» PROBLEM: Copy out exactly each line from the line with "have hi : pvIdxs s = [] := by" through the last line of the material below.

» RAW DATA:
-- pv_equiv track=rewrite | github.com/keiners/adventofcode | 2020/day14/app.py | mask_number_with_float
-- ===== SOURCE A (Python) =====
-- def mask_number_with_float(number, mask):
--     masked_number = ""
--     for i,m in enumerate(mask):
--         if m == "0":
--             masked_number += number[i]
--         elif m == "1":
--             masked_number += "1"
--         else:
--             masked_number += "x"
--     return float_number(masked_number)
--
-- def float_number(number):
--     numbers = []
--     if "x" not in number:
--         return [number]
--     else:
--         x = number.index("x")
--         prefix = number[:x]
--         numbers += float_number(f"{prefix}0{number[x+1:]}")
--         numbers += float_number(f"{prefix}1{number[x+1:]}")
--     return numbers
-- ===== SOURCE B (Python) =====
-- def mask_number_with_float(number, mask):
--     masked = ["x"] * len(mask)
--     for i, m in enumerate(mask):
--         if m == "0":
--             masked[i] = number[i]
--         elif m == "1":
--             masked[i] = "1"
--     idxs = [i for i, c in enumerate(masked) if c == "x"]
--     combos = [""]
--     for _ in idxs:
--         combos = [c + b for c in combos for b in "01"]
--     out = []
--     for c in combos:
--         cur = masked[:]
--         for i, b in zip(idxs, c):
--             cur[i] = b
--         out.append("".join(cur))
--     return out
-- ===== Notes on version B (the rewrite author's own statement) =====
-- stated objective: alternative
-- what changed: A expands the floating bits by binary recursion on the first 'x' of the masked string (re-scanning and re-slicing the string at every level); B is iterative: it collects the 'x' positions once, builds the list of all bit-strings by repeated extension (leftmost bit varying slowest), and substitutes each bit-string at those positions.
import Mathlib
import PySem

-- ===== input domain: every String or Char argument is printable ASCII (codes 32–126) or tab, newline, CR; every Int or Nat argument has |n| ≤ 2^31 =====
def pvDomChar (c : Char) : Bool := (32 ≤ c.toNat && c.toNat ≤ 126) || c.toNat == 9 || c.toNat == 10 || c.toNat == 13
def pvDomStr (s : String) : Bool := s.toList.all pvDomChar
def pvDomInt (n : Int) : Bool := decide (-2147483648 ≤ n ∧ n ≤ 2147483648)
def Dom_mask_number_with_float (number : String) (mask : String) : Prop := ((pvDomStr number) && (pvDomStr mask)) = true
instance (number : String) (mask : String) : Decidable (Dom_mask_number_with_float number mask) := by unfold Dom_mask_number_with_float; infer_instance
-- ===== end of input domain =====

-- B replaces A's binary recursion on the first 'x' of the masked string by an
-- iterative expansion: collect the 'x' positions once, build all bit strings by
-- repeated extension, substitute each at those positions (objective: alternative).
-- Strings are modelled as List Char and wrapped with String.ofList at the end.

-- ===== PORT A =====
-- loop body of "for i,m in enumerate(mask): masked_number += …"; number[i] = pyGetD (in range under Pre_)
def pvStepA (number : List Char) (acc : List Char) (im : Int × Char) : List Char :=
  if im.2 = '0' then acc ++ [PySem.List.pyGetD number im.1 ' ']
  else if im.2 = '1' then acc ++ ['1']
  else acc ++ ['x']

def pvMaskedA (number : List Char) (mask : List Char) : List Char :=
  (PySem.List.enumerate mask).foldl (pvStepA number) []

-- termination helpers for the port's recursion (cited in decreasing_by)
lemma pvSplit (s : List Char) (h : 'x' ∈ s) :
    s = s.take (s.idxOf 'x') ++ 'x' :: s.drop (s.idxOf 'x' + 1) := by
  have hk : s.idxOf 'x' < s.length := List.idxOf_lt_length_of_mem h
  conv_lhs => rw [← List.take_append_drop (s.idxOf 'x') s]
  rw [List.drop_eq_getElem_cons hk, List.getElem_idxOf hk]

lemma pvCount_lt (s : List Char) (h : 'x' ∈ s) (b : Char) (hb : b ≠ 'x') :
    (s.take (s.idxOf 'x') ++ b :: s.drop (s.idxOf 'x' + 1)).count 'x' < s.count 'x' := by
  conv_rhs => rw [pvSplit s h]
  simp [List.count_append, hb]

-- float_number: '"x" not in number' = membership test; number.index("x") with 'x'
-- present = idxOf; number[:x] / number[x+1:] with a Nat bound are take / drop
-- (PySem.List.slice_to_natCast / slice_from_natCast)
def pvFloatNumber (s : List Char) : List (List Char) :=
  if h : 'x' ∈ s then
    pvFloatNumber (s.take (s.idxOf 'x') ++ '0' :: s.drop (s.idxOf 'x' + 1)) ++
    pvFloatNumber (s.take (s.idxOf 'x') ++ '1' :: s.drop (s.idxOf 'x' + 1))
  else [s]
termination_by s.count 'x'
decreasing_by
  · exact pvCount_lt s h '0' (by decide)
  · exact pvCount_lt s h '1' (by decide)

def mask_number_with_float (number : String) (mask : String) : List String :=
  (pvFloatNumber (pvMaskedA number.toList mask.toList)).map (fun l => String.ofList l)

-- ===== PORT B =====
-- loop body of "for i, m in enumerate(mask): … masked[i] = …"
def pvStepB (number : List Char) (cur : List Char) (im : Int × Char) : List Char :=
  if im.2 = '0' then PySem.List.pySetD cur im.1 (PySem.List.pyGetD number im.1 ' ')
  else if im.2 = '1' then PySem.List.pySetD cur im.1 '1'
  else cur

-- masked = ["x"] * len(mask), then the loop mutates it in place
def pvMaskedB (number : List Char) (mask : List Char) : List Char :=
  (PySem.List.enumerate mask).foldl (pvStepB number) (List.replicate mask.length 'x')

-- idxs = [i for i, c in enumerate(masked) if c == "x"]
def pvIdxFun (ic : Int × Char) : Option Int := if ic.2 = 'x' then some ic.1 else none

def pvIdxs (masked : List Char) : List Int :=
  (PySem.List.enumerate masked).filterMap pvIdxFun

-- combos = [c + b for c in combos for b in "01"]
def pvExtend (combos : List (List Char)) : List (List Char) :=
  combos.flatMap (fun c => ['0', '1'].map (fun b => c ++ [b]))

-- combos = [""]; for _ in idxs: combos = pvExtend combos
def pvCombos (idxs : List Int) : List (List Char) :=
  idxs.foldl (fun combos _ => pvExtend combos) [[]]

-- cur[i] = b
def pvSetStep (cur : List Char) (ib : Int × Char) : List Char :=
  PySem.List.pySetD cur ib.1 ib.2

-- cur = masked[:]; for i, b in zip(idxs, c): cur[i] = b; "".join(cur)
def pvPlace (masked : List Char) (idxs : List Int) (c : List Char) : List Char :=
  (idxs.zip c).foldl pvSetStep masked

def mask_number_with_float_alt (number : String) (mask : String) : List String :=
  let masked := pvMaskedB number.toList mask.toList
  let idxs := pvIdxs masked
  (pvCombos idxs).map (fun c => String.ofList (pvPlace masked idxs c))

-- ===== PRECONDITION & SPEC =====
-- Pre_ excludes exactly the inputs where Python A raises IndexError: a '0' in the
-- mask at a position i with i ≥ len(number) (number[i] is out of range).
def Pre_mask_number_with_float (number : String) (mask : String) : Prop :=
  ∀ p ∈ PySem.List.enumerate mask.toList, p.2 = '0' → p.1 < (number.toList.length : Int)
instance (number : String) (mask : String) : Decidable (Pre_mask_number_with_float number mask) := by
  unfold Pre_mask_number_with_float; infer_instance

def pvWitness_mask_number_with_float : String × String := ("1010", "01xX")

def Spec_mask_number_with_float (number : String) (mask : String) (out : List String) : Prop := out = mask_number_with_float_alt number mask
instance (number : String) (mask : String) (out : List String) : Decidable (Spec_mask_number_with_float number mask out) := by unfold Spec_mask_number_with_float; infer_instance

-- ===== CLAIM (what is proved, stated in full; the proofs are below) =====
def Claim_equal_mask_number_with_float : Prop := ∀ (number : String) (mask : String), Dom_mask_number_with_float number mask → Pre_mask_number_with_float number mask → Spec_mask_number_with_float number mask (mask_number_with_float number mask)

-- ===== LEMMAS AND PROOFS =====

-- the common value of the two masked-string builders
def pvMaskedFun (number : List Char) (im : Int × Char) : Char :=
  if im.2 = '0' then PySem.List.pyGetD number im.1 ' '
  else if im.2 = '1' then '1' else 'x'

lemma pvMaskedA_go (number : List Char) (l : List (Int × Char)) (acc : List Char) :
    l.foldl (pvStepA number) acc = acc ++ l.map (pvMaskedFun number) := by
  induction l generalizing acc with
  | nil => simp
  | cons p t ih =>
    rw [List.foldl_cons, List.map_cons, ih]
    unfold pvStepA pvMaskedFun
    split_ifs <;> simp

lemma pvMaskedA_eq (number mask : List Char) :
    pvMaskedA number mask = (PySem.List.enumerate mask).map (pvMaskedFun number) := by
  unfold pvMaskedA
  rw [pvMaskedA_go]
  simp

lemma pvListSet_at {α : Type} (pre suf : List α) (a b : α) :
    (pre ++ a :: suf).set pre.length b = pre ++ b :: suf := by
  induction pre with
  | nil => rfl
  | cons x t ih => simp only [List.cons_append, List.length_cons, List.set_cons_succ, ih]

lemma pvMaskedB_go (number : List Char) (ms : List Char) (pre : List Char) :
    (PySem.List.enumerate ms (pre.length : Int)).foldl (pvStepB number)
      (pre ++ List.replicate ms.length 'x')
    = pre ++ (PySem.List.enumerate ms (pre.length : Int)).map (pvMaskedFun number) := by
  induction ms generalizing pre with
  | nil => simp
  | cons m t ih =>
    rw [PySem.List.enumerate_cons, List.foldl_cons, List.map_cons]
    have hrep : List.replicate (m :: t).length 'x' = 'x' :: List.replicate t.length 'x' := rfl
    rw [hrep]
    have hstep : pvStepB number (pre ++ 'x' :: List.replicate t.length 'x') ((pre.length : Int), m)
        = pre ++ pvMaskedFun number ((pre.length : Int), m) :: List.replicate t.length 'x' := by
      unfold pvStepB pvMaskedFun
      split_ifs <;> first
        | rfl
        | rw [PySem.List.pySetD_natCast, pvListSet_at]
    rw [hstep]
    have hlen : (pre.length : Int) + 1
        = (((pre ++ [pvMaskedFun number ((pre.length : Int), m)]).length : Int)) := by
      simp
    rw [List.append_cons pre (pvMaskedFun number ((pre.length : Int), m)) (List.replicate t.length 'x'),
        List.append_cons pre (pvMaskedFun number ((pre.length : Int), m))
          ((PySem.List.enumerate t ((pre.length : Int) + 1)).map (pvMaskedFun number)),
        hlen, ih]

lemma pvMaskedB_eq (number mask : List Char) :
    pvMaskedB number mask = (PySem.List.enumerate mask).map (pvMaskedFun number) := by
  unfold pvMaskedB
  have h := pvMaskedB_go number mask []
  simpa using h

-- all bit strings of length k, leftmost bit varying slowest
def pvAllCons : Nat → List (List Char)
  | 0 => [[]]
  | k + 1 => (pvAllCons k).map ('0' :: ·) ++ (pvAllCons k).map ('1' :: ·)

lemma pvExtend_allCons (k : Nat) : pvExtend (pvAllCons k) = pvAllCons (k + 1) := by
  induction k with
  | zero => rfl
  | succ k ih =>
    unfold pvExtend at ih ⊢
    show ((pvAllCons k).map ('0' :: ·) ++ (pvAllCons k).map ('1' :: ·)).flatMap _ = _
    rw [List.flatMap_append, List.flatMap_map, List.flatMap_map]
    have h0 : (fun c : List Char => ['0', '1'].map (fun b => ('0' :: c) ++ [b]))
        = (fun c : List Char => (['0', '1'].map (fun b => c ++ [b])).map ('0' :: ·)) := by
      funext c; simp
    have h1 : (fun c : List Char => ['0', '1'].map (fun b => ('1' :: c) ++ [b]))
        = (fun c : List Char => (['0', '1'].map (fun b => c ++ [b])).map ('1' :: ·)) := by
      funext c; simp
    rw [h0, h1, ← List.map_flatMap, ← List.map_flatMap, ih]
    rfl

lemma pvCombos_go (idxs : List Int) (k : Nat) :
    idxs.foldl (fun combos _ => pvExtend combos) (pvAllCons k) = pvAllCons (k + idxs.length) := by
  induction idxs generalizing k with
  | nil => simp
  | cons i t ih =>
    rw [List.foldl_cons, pvExtend_allCons, ih]
    congr 1
    simp only [List.length_cons]
    omega

lemma pvCombos_eq (idxs : List Int) : pvCombos idxs = pvAllCons idxs.length := by
  unfold pvCombos
  have h := pvCombos_go idxs 0
  simpa using h

lemma pvIdxs_no_x (t : Int) (u : List Char) (hu : 'x' ∉ u) :
    (PySem.List.enumerate u t).filterMap pvIdxFun = [] := by
  rw [List.filterMap_eq_nil_iff]
  intro p hp
  rcases (PySem.List.mem_enumerate_iff _ _ _).1 hp with ⟨k, hk, rfl⟩
  have hne : u[k] ≠ 'x' := fun hx => hu (hx ▸ List.getElem_mem hk)
  simp [pvIdxFun, hne]

lemma pvIdxs_split (t : Int) (pre suf : List Char) (hp : 'x' ∉ pre) :
    (PySem.List.enumerate (pre ++ 'x' :: suf) t).filterMap pvIdxFun
      = (t + pre.length) :: (PySem.List.enumerate suf (t + pre.length + 1)).filterMap pvIdxFun := by
  rw [PySem.List.enumerate_append, List.filterMap_append, pvIdxs_no_x t pre hp,
      PySem.List.enumerate_cons, List.filterMap_cons]
  simp [pvIdxFun]

lemma pvIdxs_split_b (t : Int) (pre suf : List Char) (hp : 'x' ∉ pre) (b : Char) (hb : b ≠ 'x') :
    (PySem.List.enumerate (pre ++ b :: suf) t).filterMap pvIdxFun
      = (PySem.List.enumerate suf (t + pre.length + 1)).filterMap pvIdxFun := by
  rw [PySem.List.enumerate_append, List.filterMap_append, pvIdxs_no_x t pre hp,
      PySem.List.enumerate_cons, List.filterMap_cons]
  simp [pvIdxFun, hb]

lemma pvPlace_cons (masked : List Char) (p : Int) (R : List Int) (b : Char) (c : List Char) :
    pvPlace masked (p :: R) (b :: c) = pvPlace (PySem.List.pySetD masked p b) R c := rfl

lemma pvSet_at (pre suf : List Char) (a b : Char) :
    PySem.List.pySetD (pre ++ a :: suf) ((pre.length : Int)) b = pre ++ b :: suf := by
  rw [PySem.List.pySetD_natCast, pvListSet_at]

lemma pvNotMemTakeIdxOf (s : List Char) : 'x' ∉ s.take (s.idxOf 'x') := by
  induction s with
  | nil => simp
  | cons a t ih =>
    by_cases ha : a = 'x'
    · subst ha; simp
    · have hbeq : ((a == 'x') : Bool) = false := by simp [ha]
      simp [List.idxOf_cons, hbeq, List.take_succ_cons, Ne.symm ha, ih]

theorem pvMain (s : List Char) :
    pvFloatNumber s = (pvCombos (pvIdxs s)).map (fun c => pvPlace s (pvIdxs s) c) := by
  by_cases h : 'x' ∈ s
  · rw [pvFloatNumber, dif_pos h]
    set pre := s.take (s.idxOf 'x') with hpreDef
    set suf := s.drop (s.idxOf 'x' + 1) with hsufDef
    have hs : s = pre ++ 'x' :: suf := pvSplit s h
    have hnp : 'x' ∉ pre := pvNotMemTakeIdxOf s
    set R := (PySem.List.enumerate suf ((pre.length : Int) + 1)).filterMap pvIdxFun with hRdef
    have hIdxs : pvIdxs s = ((pre.length : Int)) :: R := by
      rw [hs]
      unfold pvIdxs
      rw [pvIdxs_split 0 pre suf hnp, hRdef]
      simp
    have hI0 : pvIdxs (pre ++ '0' :: suf) = R := by
      unfold pvIdxs
      rw [pvIdxs_split_b 0 pre suf hnp '0' (by decide), hRdef]
      simp
    have hI1 : pvIdxs (pre ++ '1' :: suf) = R := by
      unfold pvIdxs
      rw [pvIdxs_split_b 0 pre suf hnp '1' (by decide), hRdef]
      simp
    have hplace : ∀ (b : Char) (c : List Char),
        pvPlace s ((pre.length : Int) :: R) (b :: c) = pvPlace (pre ++ b :: suf) R c := by
      intro b c
      rw [pvPlace_cons]
      congr 1
      conv_lhs => rw [hs]
      exact pvSet_at pre suf 'x' b
    rw [pvMain (pre ++ '0' :: suf), pvMain (pre ++ '1' :: suf), hI0, hI1, hIdxs,
        pvCombos_eq, pvCombos_eq, List.length_cons, pvAllCons,
        List.map_append, List.map_map, List.map_map]
    congr 1
    · refine List.map_congr_left (fun c _ => ?_)
      exact (hplace '0' c).symm
    · refine List.map_congr_left (fun c _ => ?_)
      exact (hplace '1' c).symm
  · rw [pvFloatNumber, dif_neg h]
    have hi : pvIdxs s = [] := by
      unfold pvIdxs
      exact pvIdxs_no_x 0 s h
    rw [hi]
    rfl
termination_by s.count 'x'
decreasing_by
  · exact pvCount_lt s h '0' (by decide)
  · exact pvCount_lt s h '1' (by decide)

-- ===== VERDICT (by name: the statement is the Claim_ definition above) =====
theorem mask_number_with_float_spec : Claim_equal_mask_number_with_float := by
  intro number mask _ _
  unfold Spec_mask_number_with_float mask_number_with_float mask_number_with_float_alt
  rw [pvMaskedA_eq, ← pvMaskedB_eq, pvMain, List.map_map]
  rfl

» RESULT BELOW:
    have hi : pvIdxs s = [] := by
      unfold pvIdxs
      exact pvIdxs_no_x 0 s h
    rw [hi]
    rfl
termination_by s.count 'x'
decreasing_by
  · exact pvCount_lt s h '0' (by decide)
  · exact pvCount_lt s h '1' (by decide)

-- ===== VERDICT (by name: the statement is the Claim_ definition above) =====
theorem mask_number_with_float_spec : Claim_equal_mask_number_with_float := by
  intro number mask _ _
  unfold Spec_mask_number_with_float mask_number_with_float mask_number_with_float_alt
  rw [pvMaskedA_eq, ← pvMaskedB_eq, pvMain, List.map_map]
  rfl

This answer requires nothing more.